After you have accessed the data on Freshdesk, you will have to transform it based on two main factors,
- The limitations of the database that the data will be loaded onto
- The type of analysis that you plan to perform
Each system has specific limitations on the data types and data structures that it supports. For example, if you want to push data into Google BigQuery, you can send nested data like JSON directly.
Of course, when you deal with tabular data stores, like Microsoft SQL Server, this is not an option. Instead, you will have to flatten out the data, just as in the case of JSON, before loading it into the database.
Amazon Redshift is built around industry-standard SQL with added functionality to manage very large data sets and high-performance analysis. So, to load data into it, you will have to follow its data model, a typical relational database model. The data you extract from a data source should be mapped into tables and columns. You can consider the table as a map to the resource you want to store and columns the attributes of that resource.

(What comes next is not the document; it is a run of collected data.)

-- pv_equiv track=rewrite | github.com/chadfraser/Kattis-solutions | (Py3)-Coast-Length.py | iterate_sea_tiles
-- ===== SOURCE A (Python) =====
-- def iterate_sea_tiles(map_array):
--     unvisited_sea_coordinates = {(0, 0)}
--     total_sea_coast_count = 0
--     # We use offsets to avoid index out of bounds errors
--     offsets = [(-1, 0), (1, 0), (0, -1), (0, 1)]
--     # Iterate through our set of unvisited sea tiles until it is empty (i.e., we've visited every sea tile)
--     while unvisited_sea_coordinates:
--
--         # Pop an arbitrary coordinate tuple from our set, and change that coordinate's value on the 2D array to '2'
--         # (To represent it having been visited already)
--         y_position, x_position = unvisited_sea_coordinates.pop()
--         map_array[y_position][x_position] = 2
--         for offset in offsets:
--             target_location = (y_position + offset[0], x_position + offset[1])
--
--             # If the index would put us out of bounds, do not try to visit that location, and skip to the next
--             # neighbor
--             if not 0 <= target_location[0] < len(map_array) or not 0 <= target_location[1] < len(map_array[0]):
--                 continue
--             else:
--                 # If the neighbor is a 0, we add it to the list of unvisited sea tiles
--                 if map_array[target_location[0]][target_location[1]] == 0 \
--                         and (target_location[0], target_location[1]) not in unvisited_sea_coordinates:
--                     unvisited_sea_coordinates.add((target_location[0], target_location[1]))
--                 # If the neighbor is a 1, we increment our total sea coastline by 1
--                 elif map_array[target_location[0]][target_location[1]] == 1:
--                     total_sea_coast_count += 1
--     return total_sea_coast_count
-- ===== SOURCE B (Python) =====
-- def iterate_sea_tiles(map_array):
--     height, width = len(map_array), len(map_array[0])
--     # Phase 1: flood-fill the sea region connected to (0, 0), marking visited cells as 2.
--     # (Mutates map_array in place, like the original.)
--     region = []
--     unvisited = {(0, 0)}
--     while unvisited:
--         y, x = unvisited.pop()
--         region.append((y, x))
--         map_array[y][x] = 2
--         for ny, nx in ((y - 1, x), (y + 1, x), (y, x - 1), (y, x + 1)):
--             if 0 <= ny < height and 0 <= nx < width \
--                     and map_array[ny][nx] == 0 and (ny, nx) not in unvisited:
--                 unvisited.add((ny, nx))
--     # Phase 2: count coast edges from the land side: for every land cell of the
--     # width-by-height rectangle, count its neighbors that belong to the region.
--     total = 0
--     for y in range(height):
--         for x in range(width):
--             if map_array[y][x] == 1:
--                 total += sum(1 for p in ((y - 1, x), (y + 1, x), (y, x - 1), (y, x + 1))
--                              if p in region)
--     return total
-- ===== Notes on version B (the rewrite author's own statement) =====
-- stated objective: alternative
-- what changed: A interleaves coast counting with the flood fill (counting land neighbors from the sea side while popping each sea cell); B splits the work into a pure flood-fill phase that only marks the region, followed by a separate rectangle scan that counts coast edges from the land side (for each land cell, how many of its neighbors are region cells), which equals A's count because each sea/land adjacency is counted exactly once from either side.
-- outside the precondition, e.g. on iterate_sea_tiles([[0, 1], [1]]): A returns 2, B raises IndexError
import Mathlib
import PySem

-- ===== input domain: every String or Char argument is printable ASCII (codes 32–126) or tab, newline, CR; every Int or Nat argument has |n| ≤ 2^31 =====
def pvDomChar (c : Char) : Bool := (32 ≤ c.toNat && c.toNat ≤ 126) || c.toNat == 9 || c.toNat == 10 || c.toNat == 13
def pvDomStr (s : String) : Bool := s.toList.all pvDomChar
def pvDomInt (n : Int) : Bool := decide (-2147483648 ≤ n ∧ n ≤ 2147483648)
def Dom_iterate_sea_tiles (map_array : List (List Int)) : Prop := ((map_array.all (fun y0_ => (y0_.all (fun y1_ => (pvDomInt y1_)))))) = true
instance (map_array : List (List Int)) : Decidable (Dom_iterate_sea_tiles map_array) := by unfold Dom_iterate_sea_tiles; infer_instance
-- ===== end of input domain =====

-- B replaces A's count-while-flood-filling by a marking-only flood fill followed by a separate
-- land-side rectangle scan; equivalence is about the RETURN value (both mutate the grid identically).

-- ===== PORT A =====
-- width = len(map_array[0])
def pvW (g : List (List Int)) : Nat := (g.headD []).length
-- map_array[y][x] for 0 <= y,x (exact where the bounds checks of the source guarantee the index in range)
def pvGet (g : List (List Int)) (y x : Int) : Int := (g.getD y.toNat []).getD x.toNat 0
-- map_array[y][x] = 2 (in-place write, exact under the same bounds checks)
def pvSet2 (g : List (List Int)) (y x : Int) : List (List Int) :=
  g.set y.toNat ((g.getD y.toNat []).set x.toNat 2)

Since data is probably coming in a representation like JSON that supports a much smaller range of data types you have to be really careful with data being fed to Redshift. Also, you need to make sure that you have mapped your types into one of the data types supported by Redshift.
Designing a Schema for Redshift and mapping the data from a data source to it is a process that you should take seriously as it can both affect the performance of your cluster and the questions that you can answer. It’s always a good idea to have in your mind the best practices that Amazon has published regarding the design of a Redshift database.
When you have concluded on the design of your database, you need to load any data on one of the data sources that are supported as input by Redshift; these are the following:
Again, depending on the system you will send the data to and the data types that the API exposes to you, you will have to make the right choices. These choices are important because they can limit the expressivity of your queries and limit your analysts on what they can do directly out of the database.
Freshdesk has a very limited set of available data types, which means that your work to do these mappings is much straightforward and equally important with any other case of a data source.
Due to the rich and complex data model that Freshdesk follows, some of the provided resources might have to be flattened out and be pushed in more than one table.